Basic Variables | X1 | X2 | S1 | S2 | S3 | RHS
----------------------------------------------------------------------
Z (Coefficient) | 0 | 4 | 0 | 10 | -30 | 20000
----------------------------------------------------------------------
S1 (Constraint 1) | 0 | 0.5 | 1 | -0.5| 0 | 3500
----------------------------------------------------------------------
S2 (Constraint 2) | 1 | 1 | 0 | 0.5 | 0 | 2000
----------------------------------------------------------------------
S3 (Constraint 3) | 0 | 2.5 | 0 | -0.5| 1 | 2500
----------------------------------------------------------------------
Step 5: Repeat Steps 2-4 until the optimal solution is reached
Perform Steps 2-4 on the current tableau until there are no negative coefficients in the Z row:
Step 2: The most negative coefficient in the Z row is -30 in the S3 column.
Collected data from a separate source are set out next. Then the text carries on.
-- pv_equiv track=rewrite | github.com/ckoons/BubbleSpacetimeTheory | play/toy_1656_cross_type_bsd_scan.py | chern_classes_type_IV
-- ===== SOURCE A (Python) =====
-- from math import comb
--
-- def chern_classes_type_IV(n):
--     """Chern classes of Q^n (compact dual of D_IV^n).
--     Q^n = SO(n+2)/[SO(n)xSO(2)] is the complex quadric.
--     c(Q^n) = (1+h)^{n+2} / (1+2h) mod h^{n+1}."""
--     g_n = n + 2
--     # (1+h)^{g_n} / (1+2h) = (1+h)^{g_n} * sum_{j>=0} (-2h)^j
--     chern = []
--     for k in range(n + 1):
--         c_k = 0
--         for j in range(k + 1):
--             c_k += comb(g_n, k - j) * ((-2) ** j)
--         chern.append(c_k)
--     return chern
-- ===== SOURCE B (Python) =====
-- from math import comb
--
-- def chern_classes_type_IV(n):
--     """Chern classes of Q^n via the recurrence c_k = C(n+2,k) - 2*c_{k-1},
--     with the binomial coefficient updated incrementally (O(n) total)."""
--     chern = []
--     prev = 0
--     b = 1  # comb(n + 2, k) maintained incrementally
--     for k in range(n + 1):
--         c = b - 2 * prev
--         chern.append(c)
--         prev = c
--         b = b * (n + 2 - k) // (k + 1)
--     return chern
-- ===== Notes on version B (the rewrite author's own statement) =====
-- stated objective: faster
-- what changed: Replaces the double loop summing comb(n+2,k-j)*(-2)^j with the one-pass recurrence c_k = comb(n+2,k) - 2*c_{k-1}, maintaining the binomial coefficient incrementally instead of calling comb.
import Mathlib
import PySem

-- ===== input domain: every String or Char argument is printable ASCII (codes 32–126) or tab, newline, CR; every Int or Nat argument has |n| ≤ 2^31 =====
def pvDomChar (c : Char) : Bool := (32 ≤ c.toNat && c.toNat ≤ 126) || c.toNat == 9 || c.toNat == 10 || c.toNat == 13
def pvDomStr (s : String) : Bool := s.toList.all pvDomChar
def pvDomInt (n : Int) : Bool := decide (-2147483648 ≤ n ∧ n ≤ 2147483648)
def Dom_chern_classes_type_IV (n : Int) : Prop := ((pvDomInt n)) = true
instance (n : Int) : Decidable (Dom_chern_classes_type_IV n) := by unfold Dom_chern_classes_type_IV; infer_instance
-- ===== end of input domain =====

-- B replaces A's double loop by the one-pass recurrence c_k = C(n+2,k) - 2*c_{k-1}
-- with an incrementally updated binomial coefficient (objective: faster).

-- ===== PORT A =====
-- inner loop: c_k = sum_{j=0}^{k} comb(n+2, k-j) * (-2)^j   (comb arguments are
-- nonnegative whenever the loops run, so Nat.choose on .toNat is exact)
def chern_classes_type_IV (n : Int) : List Int :=
  (PySem.List.pyRange 0 (n + 1) 1).foldl
    (fun chern k =>
      chern ++ [(PySem.List.pyRange 0 (k + 1) 1).foldl
        (fun c j => c + (Nat.choose (n + 2).toNat (k - j).toNat : Int) * (-2) ^ j.toNat) 0])
    []

-- ===== PORT B =====
-- state (chern, prev, b): b = comb(n+2, k) maintained via exact integer division
def chern_classes_type_IV_alt (n : Int) : List Int :=
  ((PySem.List.pyRange 0 (n + 1) 1).foldl
    (fun (st : List Int × Int × Int) k =>
      let c := st.2.2 - 2 * st.2.1
      (st.1 ++ [c], c, PySem.Int.floordiv (st.2.2 * (n + 2 - k)) (k + 1)))
    ([], 0, 1)).1

-- ===== PRECONDITION & SPEC =====
def Spec_chern_classes_type_IV (n : Int) (out : List Int) : Prop := out = chern_classes_type_IV_alt n
instance (n : Int) (out : List Int) : Decidable (Spec_chern_classes_type_IV n out) := by unfold Spec_chern_classes_type_IV; infer_instance

-- ===== CLAIM (what is proved, stated in full; the proofs are below) =====
def Claim_equal_chern_classes_type_IV : Prop := ∀ (n : Int), Dom_chern_classes_type_IV n → Spec_chern_classes_type_IV n (chern_classes_type_IV n)

-- ===== LEMMAS AND PROOFS =====

/-- Reference value of A's inner sum, over Nat. -/
def pvS (g k : Nat) : Int :=
  ((List.range (k + 1)).map (fun j => (Nat.choose g (k - j) : Int) * (-2) ^ j)).sum

lemma pvS_zero (g : Nat) : pvS g 0 = 1 := by simp [pvS]

lemma pvS_succ (g k : Nat) : pvS g (k + 1) = (Nat.choose g (k + 1) : Int) - 2 * pvS g k := by
  unfold pvS
  rw [List.range_succ_eq_map]
  simp only [List.map_cons, List.map_map, List.sum_cons, Function.comp_def,
    Nat.succ_eq_add_one]
  have : ((List.range (k + 1)).map
      (fun j => (Nat.choose g (k + 1 - (j + 1)) : Int) * (-2) ^ (j + 1))).sum
      = (-2) * ((List.range (k + 1)).map
      (fun j => (Nat.choose g (k - j) : Int) * (-2) ^ j)).sum := by
    rw [← List.sum_map_mul_left]
    congr 1
    refine List.map_congr_left ?_
    intro j hj
    have : k + 1 - (j + 1) = k - j := by omega
    rw [this, pow_succ]
    ring
  rw [this]
  simp only [Nat.sub_zero]
  ring

/-- foldl of additions over a list is the sum of its mapped values. -/
lemma pvFoldAdd (h : Int → Int) (l : List Int) (init : Int) :
    l.foldl (fun c j => c + h j) init = init + (l.map h).sum := by
  induction l generalizing init with
  | nil => simp
  | cons x xs ih => simp [List.foldl_cons, ih]; ring

/-- A's inner fold equals pvS, for 0 ≤ n and k : Nat. -/
lemma pvInnerA (n : Int) (k : Nat) :
    (PySem.List.pyRange 0 ((k : Int) + 1) 1).foldl
      (fun c j => c + (Nat.choose (n + 2).toNat ((k : Int) - j).toNat : Int) * (-2) ^ j.toNat) 0
      = pvS (n + 2).toNat k := by
  rw [pvFoldAdd, PySem.List.pyRange_one]
  unfold pvS
  simp only [sub_zero, List.map_map, zero_add]
  have h1 : ((k : Int) + 1).toNat = k + 1 := by omega
  rw [h1]
  refine congrArg List.sum (List.map_congr_left ?_)
  intro j hj
  have hj' : j < k + 1 := List.mem_range.mp hj
  simp only [Function.comp]
  have e1 : ((k : Int) - (j : Int)).toNat = k - j := by omega
  rw [e1, Int.toNat_natCast]

/-- A's outer fold produces the map of pvS over range. -/
lemma pvOuterA (n : Int) (hn : 0 ≤ n) (m : Nat) (hm : (m : Int) ≤ n + 1) :
    (PySem.List.pyRange 0 (m : Int) 1).foldl
      (fun chern k =>
        chern ++ [(PySem.List.pyRange 0 (k + 1) 1).foldl
          (fun c j => c + (Nat.choose (n + 2).toNat (k - j).toNat : Int) * (-2) ^ j.toNat) 0])
      []
      = (List.range m).map (fun k => pvS (n + 2).toNat k) := by
  induction m with
  | zero => simp [PySem.List.pyRange_one_eq_nil]
  | succ m ih =>
    have hm' : (m : Int) ≤ n + 1 := by push_cast at hm ⊢; omega
    have hsplit : PySem.List.pyRange 0 ((m + 1 : Nat) : Int) 1
        = PySem.List.pyRange 0 (m : Int) 1 ++ [(m : Int)] := by
      have : ((m + 1 : Nat) : Int) = (m : Int) + 1 := by push_cast; ring
      rw [this, PySem.List.pyRange_one_succ_right (by positivity)]
    rw [hsplit, List.foldl_append, ih hm', List.range_succ, List.map_append]
    simp only [List.foldl_cons, List.foldl_nil, List.map_cons, List.map_nil]
    rw [pvInnerA n m]

/-- The exact-division binomial update. -/
lemma pvBinStep (n : Int) (hn : 0 ≤ n) (m : Nat) (hm : (m : Int) ≤ n) :
    PySem.Int.floordiv ((Nat.choose (n + 2).toNat m : Int) * (n + 2 - (m : Int))) ((m : Int) + 1)
      = (Nat.choose (n + 2).toNat (m + 1) : Int) := by
  set g := (n + 2).toNat with hg
  have hgm : (n + 2 - (m : Int)) = ((g - m : Nat) : Int) := by
    have : (g : Int) = n + 2 := by omega
    omega
  have hcast : ((m : Int) + 1) = ((m + 1 : Nat) : Int) := by push_cast; ring
  rw [hgm, hcast, ← Nat.cast_mul, PySem.Int.floordiv_natCast]
  congr 1
  rw [← Nat.choose_succ_right_eq g m, Nat.mul_div_cancel _ (Nat.succ_pos m)]

/-- B's fold invariant: after processing 0..m-1 the state is
    (map pvS (range m), last value, choose g m). -/
lemma pvInvB (n : Int) (hn : 0 ≤ n) (m : Nat) (hm : (m : Int) ≤ n + 1) :
    (PySem.List.pyRange 0 (m : Int) 1).foldl
      (fun (st : List Int × Int × Int) k =>
        let c := st.2.2 - 2 * st.2.1
        (st.1 ++ [c], c, PySem.Int.floordiv (st.2.2 * (n + 2 - k)) (k + 1)))
      ([], 0, 1)
      = ((List.range m).map (fun k => pvS (n + 2).toNat k),
         (if m = 0 then 0 else pvS (n + 2).toNat (m - 1)),
         (Nat.choose (n + 2).toNat m : Int)) := by
  induction m with
  | zero => simp [PySem.List.pyRange_one_eq_nil]
  | succ m ih =>
    have hm' : (m : Int) ≤ n + 1 := by push_cast at hm ⊢; omega
    have hmn : (m : Int) ≤ n := by push_cast at hm; omega
    have hsplit : PySem.List.pyRange 0 ((m + 1 : Nat) : Int) 1
        = PySem.List.pyRange 0 (m : Int) 1 ++ [(m : Int)] := by
      have : ((m + 1 : Nat) : Int) = (m : Int) + 1 := by push_cast; ring
      rw [this, PySem.List.pyRange_one_succ_right (by positivity)]
    rw [hsplit, List.foldl_append, ih hm']
    simp only [List.foldl_cons, List.foldl_nil]
    have hc : ((Nat.choose (n + 2).toNat m : Int)
        - 2 * (if m = 0 then 0 else pvS (n + 2).toNat (m - 1))) = pvS (n + 2).toNat m := by
      rcases Nat.eq_zero_or_pos m with h0 | hpos
      · subst h0
        simp [pvS_zero]
      · obtain ⟨m', rfl⟩ : ∃ m', m = m' + 1 := ⟨m - 1, by omega⟩
        simp only [Nat.succ_ne_zero, if_false, Nat.add_sub_cancel]
        rw [pvS_succ]
    refine Prod.ext ?_ (Prod.ext ?_ ?_) <;> simp only
    · rw [List.range_succ, List.map_append]
      simp only [List.map_cons, List.map_nil]
      rw [hc]
    · simp only [Nat.succ_ne_zero, if_false, Nat.add_sub_cancel]
      exact hc
    · rw [pvBinStep n hn m hmn]

-- ===== VERDICT (by name: the statement is the Claim_ definition above) =====
theorem chern_classes_type_IV_spec : Claim_equal_chern_classes_type_IV := by
  intro n _
  unfold Spec_chern_classes_type_IV chern_classes_type_IV chern_classes_type_IV_alt
  by_cases hn : 0 ≤ n
  · have hm : n + 1 = ((n + 1).toNat : Int) := by omega
    rw [hm, pvOuterA n hn (n + 1).toNat (by omega), pvInvB n hn (n + 1).toNat (by omega)]
  · rw [PySem.List.pyRange_one_eq_nil (by omega)]
    simp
So, the pivot column is S3.
Step 3: The pivot row is S1 with a ratio of 14 (3500/0.5).
Step 4: Perform the pivot operation to make the pivot element equal to 1.
Basic Variables | X1 | X2 | S1 | S2 | S3 | RHS
----------------------------------------------------------------------
Z (Coefficient) | 0 | 3 | 0 | 20 | 0 | 30500
----------------------------------------------------------------------
S1 (Constraint 1) | 0 | 0 | 1 | -1 | 0.5 | 500
----------------------------------------------------------------------
S2 (Constraint 2) | 1 | 0 | 0 | 1 | -0.25| 1500
----------------------------------------------------------------------
X1 (Constraint 3) | 0 | 1 | 0 | -0.2 | 0.4 | 1000
----------------------------------------------------------------------
Step 2: All coefficients in the Z row are non-negative. The optimal solution is reached.
The optimal solution is Z = 30500, X1 = 500, X2 = 1500.